**INSTRUCTIONS TO FOLLOW**
Wherever the string "hlen" occurs in a line of these records, report that line.

*** MATERIAL FOR THIS TASK Section Begins ***

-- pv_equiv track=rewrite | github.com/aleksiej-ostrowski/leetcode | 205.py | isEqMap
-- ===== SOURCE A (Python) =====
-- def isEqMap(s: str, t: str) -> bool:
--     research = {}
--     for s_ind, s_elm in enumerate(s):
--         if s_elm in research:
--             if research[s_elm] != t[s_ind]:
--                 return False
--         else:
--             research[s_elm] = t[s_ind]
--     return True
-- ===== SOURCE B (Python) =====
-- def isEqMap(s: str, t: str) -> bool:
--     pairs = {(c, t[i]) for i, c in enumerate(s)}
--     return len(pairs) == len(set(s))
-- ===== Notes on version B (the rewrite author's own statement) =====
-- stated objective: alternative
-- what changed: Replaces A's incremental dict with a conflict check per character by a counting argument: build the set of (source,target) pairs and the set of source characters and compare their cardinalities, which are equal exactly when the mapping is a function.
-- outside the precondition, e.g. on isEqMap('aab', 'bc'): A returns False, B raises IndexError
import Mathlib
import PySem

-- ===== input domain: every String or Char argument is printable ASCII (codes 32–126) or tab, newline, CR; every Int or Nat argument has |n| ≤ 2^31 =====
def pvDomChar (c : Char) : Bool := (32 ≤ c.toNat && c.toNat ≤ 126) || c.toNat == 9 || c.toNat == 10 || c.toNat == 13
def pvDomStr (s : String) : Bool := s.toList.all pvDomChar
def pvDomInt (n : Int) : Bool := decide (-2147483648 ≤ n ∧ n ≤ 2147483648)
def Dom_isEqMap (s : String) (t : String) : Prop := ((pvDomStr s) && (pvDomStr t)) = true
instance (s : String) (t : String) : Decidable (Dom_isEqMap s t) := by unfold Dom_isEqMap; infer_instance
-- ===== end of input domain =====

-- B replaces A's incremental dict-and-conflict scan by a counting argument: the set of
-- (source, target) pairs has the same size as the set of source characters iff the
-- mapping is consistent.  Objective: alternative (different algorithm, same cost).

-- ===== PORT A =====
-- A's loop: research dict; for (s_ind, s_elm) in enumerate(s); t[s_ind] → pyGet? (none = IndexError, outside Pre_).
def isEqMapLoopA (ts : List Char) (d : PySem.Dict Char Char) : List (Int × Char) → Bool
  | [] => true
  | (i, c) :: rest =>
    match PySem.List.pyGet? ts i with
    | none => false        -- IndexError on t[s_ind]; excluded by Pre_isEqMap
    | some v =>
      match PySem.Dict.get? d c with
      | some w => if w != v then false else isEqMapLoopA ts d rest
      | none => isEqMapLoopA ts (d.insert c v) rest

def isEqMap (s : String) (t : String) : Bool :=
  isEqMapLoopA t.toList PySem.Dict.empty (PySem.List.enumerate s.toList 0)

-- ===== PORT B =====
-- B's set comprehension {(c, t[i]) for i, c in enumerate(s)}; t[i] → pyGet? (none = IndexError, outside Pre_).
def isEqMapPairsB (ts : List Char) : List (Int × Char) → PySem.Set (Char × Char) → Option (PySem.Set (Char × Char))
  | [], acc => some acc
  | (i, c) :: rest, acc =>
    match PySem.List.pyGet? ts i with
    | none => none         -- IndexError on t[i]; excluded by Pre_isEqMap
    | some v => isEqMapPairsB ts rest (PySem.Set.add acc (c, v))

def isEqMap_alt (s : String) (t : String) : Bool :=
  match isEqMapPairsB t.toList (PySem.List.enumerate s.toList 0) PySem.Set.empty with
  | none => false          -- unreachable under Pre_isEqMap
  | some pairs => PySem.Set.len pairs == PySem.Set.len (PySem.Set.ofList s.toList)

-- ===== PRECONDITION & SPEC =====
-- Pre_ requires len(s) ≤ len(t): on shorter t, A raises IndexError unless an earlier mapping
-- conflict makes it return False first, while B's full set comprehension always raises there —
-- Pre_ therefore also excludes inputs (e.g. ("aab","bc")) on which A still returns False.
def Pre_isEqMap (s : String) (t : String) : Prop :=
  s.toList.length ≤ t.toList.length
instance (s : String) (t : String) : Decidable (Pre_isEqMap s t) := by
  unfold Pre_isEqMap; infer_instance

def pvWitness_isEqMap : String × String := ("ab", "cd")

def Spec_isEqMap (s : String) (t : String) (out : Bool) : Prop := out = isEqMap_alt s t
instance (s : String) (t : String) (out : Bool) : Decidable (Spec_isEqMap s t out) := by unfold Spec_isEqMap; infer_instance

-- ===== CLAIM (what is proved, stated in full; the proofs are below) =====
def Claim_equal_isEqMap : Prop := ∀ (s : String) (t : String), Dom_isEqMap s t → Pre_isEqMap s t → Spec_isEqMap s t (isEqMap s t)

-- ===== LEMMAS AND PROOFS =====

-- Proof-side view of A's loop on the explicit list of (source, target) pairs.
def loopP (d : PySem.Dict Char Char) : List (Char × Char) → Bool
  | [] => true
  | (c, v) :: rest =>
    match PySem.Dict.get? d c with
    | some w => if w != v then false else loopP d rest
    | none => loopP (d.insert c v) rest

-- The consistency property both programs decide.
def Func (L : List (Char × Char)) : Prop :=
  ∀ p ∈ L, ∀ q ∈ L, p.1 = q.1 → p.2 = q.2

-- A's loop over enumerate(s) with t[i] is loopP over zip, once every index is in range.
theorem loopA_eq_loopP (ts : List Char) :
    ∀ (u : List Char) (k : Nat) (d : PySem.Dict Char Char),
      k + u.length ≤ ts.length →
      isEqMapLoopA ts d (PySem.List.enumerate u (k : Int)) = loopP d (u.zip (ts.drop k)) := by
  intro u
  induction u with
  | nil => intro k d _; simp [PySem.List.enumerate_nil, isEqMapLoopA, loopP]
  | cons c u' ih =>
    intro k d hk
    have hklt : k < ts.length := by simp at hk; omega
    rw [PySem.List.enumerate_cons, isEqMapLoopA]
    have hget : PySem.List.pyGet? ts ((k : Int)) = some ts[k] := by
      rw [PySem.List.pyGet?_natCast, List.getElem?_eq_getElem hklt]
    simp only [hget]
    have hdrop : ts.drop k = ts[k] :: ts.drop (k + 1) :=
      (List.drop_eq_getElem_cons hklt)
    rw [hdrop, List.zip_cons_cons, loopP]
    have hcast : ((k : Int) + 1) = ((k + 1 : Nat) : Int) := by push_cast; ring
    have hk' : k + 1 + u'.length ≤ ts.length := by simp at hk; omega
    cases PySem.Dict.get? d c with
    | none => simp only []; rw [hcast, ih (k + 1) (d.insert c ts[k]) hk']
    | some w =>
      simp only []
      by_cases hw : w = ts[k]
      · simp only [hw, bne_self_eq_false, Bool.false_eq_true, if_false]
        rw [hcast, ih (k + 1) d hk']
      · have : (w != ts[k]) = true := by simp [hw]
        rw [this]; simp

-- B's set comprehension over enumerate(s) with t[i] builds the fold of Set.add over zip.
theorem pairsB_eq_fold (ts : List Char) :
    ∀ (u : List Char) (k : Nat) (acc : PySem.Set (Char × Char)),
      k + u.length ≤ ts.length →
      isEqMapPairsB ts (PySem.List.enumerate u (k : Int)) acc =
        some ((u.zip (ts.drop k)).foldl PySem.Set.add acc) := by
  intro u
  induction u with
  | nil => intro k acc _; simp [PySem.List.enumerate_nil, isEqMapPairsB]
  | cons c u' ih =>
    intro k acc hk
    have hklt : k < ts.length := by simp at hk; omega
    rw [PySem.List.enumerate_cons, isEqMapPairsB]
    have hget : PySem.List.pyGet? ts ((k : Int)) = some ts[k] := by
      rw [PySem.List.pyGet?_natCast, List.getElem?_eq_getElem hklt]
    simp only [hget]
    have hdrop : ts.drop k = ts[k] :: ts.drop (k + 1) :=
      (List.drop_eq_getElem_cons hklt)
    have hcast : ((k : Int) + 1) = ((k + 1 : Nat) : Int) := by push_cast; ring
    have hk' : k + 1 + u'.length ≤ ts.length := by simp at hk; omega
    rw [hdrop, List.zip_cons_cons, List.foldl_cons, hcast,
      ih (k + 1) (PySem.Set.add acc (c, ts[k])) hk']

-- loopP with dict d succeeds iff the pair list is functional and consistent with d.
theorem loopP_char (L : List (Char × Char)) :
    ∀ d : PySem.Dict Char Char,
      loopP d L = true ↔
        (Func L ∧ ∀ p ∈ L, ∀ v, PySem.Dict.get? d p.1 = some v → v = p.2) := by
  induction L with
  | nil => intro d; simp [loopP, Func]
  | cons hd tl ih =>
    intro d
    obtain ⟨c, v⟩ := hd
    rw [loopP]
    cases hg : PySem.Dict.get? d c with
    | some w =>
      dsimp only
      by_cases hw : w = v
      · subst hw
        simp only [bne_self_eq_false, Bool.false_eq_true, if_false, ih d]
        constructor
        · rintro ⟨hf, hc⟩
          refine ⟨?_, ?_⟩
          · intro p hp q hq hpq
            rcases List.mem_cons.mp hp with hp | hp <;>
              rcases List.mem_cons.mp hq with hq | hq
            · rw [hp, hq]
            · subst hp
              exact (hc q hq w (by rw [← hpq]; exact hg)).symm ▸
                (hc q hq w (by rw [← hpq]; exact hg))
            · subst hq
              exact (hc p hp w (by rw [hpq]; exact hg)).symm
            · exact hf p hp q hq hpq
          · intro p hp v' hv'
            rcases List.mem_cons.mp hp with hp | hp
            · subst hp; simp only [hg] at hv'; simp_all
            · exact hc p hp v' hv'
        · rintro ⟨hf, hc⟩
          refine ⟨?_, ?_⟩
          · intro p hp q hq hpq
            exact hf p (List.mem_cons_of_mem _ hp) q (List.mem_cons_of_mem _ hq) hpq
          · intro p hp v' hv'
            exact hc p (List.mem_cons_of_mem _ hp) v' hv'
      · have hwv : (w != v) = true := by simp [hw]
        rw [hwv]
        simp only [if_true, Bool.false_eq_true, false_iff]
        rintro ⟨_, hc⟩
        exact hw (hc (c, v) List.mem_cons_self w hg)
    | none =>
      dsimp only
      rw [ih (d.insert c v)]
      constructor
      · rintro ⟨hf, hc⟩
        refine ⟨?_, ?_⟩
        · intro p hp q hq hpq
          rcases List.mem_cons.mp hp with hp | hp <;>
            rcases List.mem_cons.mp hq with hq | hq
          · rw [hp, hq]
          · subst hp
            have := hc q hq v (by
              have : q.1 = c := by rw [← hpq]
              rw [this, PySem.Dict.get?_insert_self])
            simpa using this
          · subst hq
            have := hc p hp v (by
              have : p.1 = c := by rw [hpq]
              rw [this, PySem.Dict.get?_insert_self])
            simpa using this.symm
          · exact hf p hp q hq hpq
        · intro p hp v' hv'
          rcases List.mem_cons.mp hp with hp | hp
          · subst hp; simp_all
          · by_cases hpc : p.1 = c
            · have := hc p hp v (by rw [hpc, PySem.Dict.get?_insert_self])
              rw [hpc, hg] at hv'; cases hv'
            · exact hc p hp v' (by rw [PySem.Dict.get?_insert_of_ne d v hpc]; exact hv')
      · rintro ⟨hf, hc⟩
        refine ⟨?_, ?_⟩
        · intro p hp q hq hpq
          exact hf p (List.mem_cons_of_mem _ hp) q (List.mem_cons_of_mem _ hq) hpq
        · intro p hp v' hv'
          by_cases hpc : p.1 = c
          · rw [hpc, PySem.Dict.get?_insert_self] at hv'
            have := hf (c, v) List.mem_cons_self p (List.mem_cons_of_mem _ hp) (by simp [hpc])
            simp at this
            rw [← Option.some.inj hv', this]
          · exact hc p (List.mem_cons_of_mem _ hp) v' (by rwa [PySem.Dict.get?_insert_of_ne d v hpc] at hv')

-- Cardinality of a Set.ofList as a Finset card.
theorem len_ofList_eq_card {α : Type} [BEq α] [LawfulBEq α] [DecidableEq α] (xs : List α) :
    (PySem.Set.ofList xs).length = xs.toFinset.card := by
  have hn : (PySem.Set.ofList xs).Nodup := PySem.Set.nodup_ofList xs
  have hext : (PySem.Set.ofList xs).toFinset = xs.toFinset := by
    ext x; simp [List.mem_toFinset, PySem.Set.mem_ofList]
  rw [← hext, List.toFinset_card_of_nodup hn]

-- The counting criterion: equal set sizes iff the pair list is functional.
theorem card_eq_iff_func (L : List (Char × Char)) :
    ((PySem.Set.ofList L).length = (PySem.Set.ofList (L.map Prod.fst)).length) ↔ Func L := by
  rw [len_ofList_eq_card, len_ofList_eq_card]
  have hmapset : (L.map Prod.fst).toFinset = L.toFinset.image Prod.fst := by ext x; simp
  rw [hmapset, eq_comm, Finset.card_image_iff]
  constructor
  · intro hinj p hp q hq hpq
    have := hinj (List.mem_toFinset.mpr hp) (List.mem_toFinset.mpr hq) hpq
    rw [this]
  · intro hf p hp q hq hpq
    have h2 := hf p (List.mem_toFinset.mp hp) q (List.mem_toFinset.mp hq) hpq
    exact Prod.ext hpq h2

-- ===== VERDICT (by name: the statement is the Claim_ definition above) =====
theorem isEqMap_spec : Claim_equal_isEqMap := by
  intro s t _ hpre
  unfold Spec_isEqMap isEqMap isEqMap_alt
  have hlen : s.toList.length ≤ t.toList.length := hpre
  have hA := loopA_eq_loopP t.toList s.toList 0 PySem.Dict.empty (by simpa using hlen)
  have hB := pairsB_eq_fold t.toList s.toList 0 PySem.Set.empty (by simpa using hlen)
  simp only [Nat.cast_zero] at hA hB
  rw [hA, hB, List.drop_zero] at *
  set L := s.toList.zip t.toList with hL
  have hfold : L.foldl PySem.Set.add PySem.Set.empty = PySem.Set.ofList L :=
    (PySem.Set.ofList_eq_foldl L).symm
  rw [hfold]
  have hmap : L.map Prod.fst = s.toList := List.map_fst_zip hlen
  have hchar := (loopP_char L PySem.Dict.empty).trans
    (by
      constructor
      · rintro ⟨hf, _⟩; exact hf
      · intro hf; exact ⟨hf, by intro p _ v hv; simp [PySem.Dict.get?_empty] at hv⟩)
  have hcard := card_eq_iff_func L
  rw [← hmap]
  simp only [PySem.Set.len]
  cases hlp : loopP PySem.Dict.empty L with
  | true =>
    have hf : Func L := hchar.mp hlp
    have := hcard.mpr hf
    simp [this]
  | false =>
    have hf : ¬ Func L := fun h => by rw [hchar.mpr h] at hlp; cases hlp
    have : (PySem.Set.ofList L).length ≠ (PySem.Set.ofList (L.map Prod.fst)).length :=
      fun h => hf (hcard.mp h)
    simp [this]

*** MATERIAL FOR THIS TASK Section Ends ***

**ANSWER TO THE EXERCISE**
  have hlen : s.toList.length ≤ t.toList.length := hpre
  have hA := loopA_eq_loopP t.toList s.toList 0 PySem.Dict.empty (by simpa using hlen)
  have hB := pairsB_eq_fold t.toList s.toList 0 PySem.Set.empty (by simpa using hlen)
  have hmap : L.map Prod.fst = s.toList := List.map_fst_zip hlen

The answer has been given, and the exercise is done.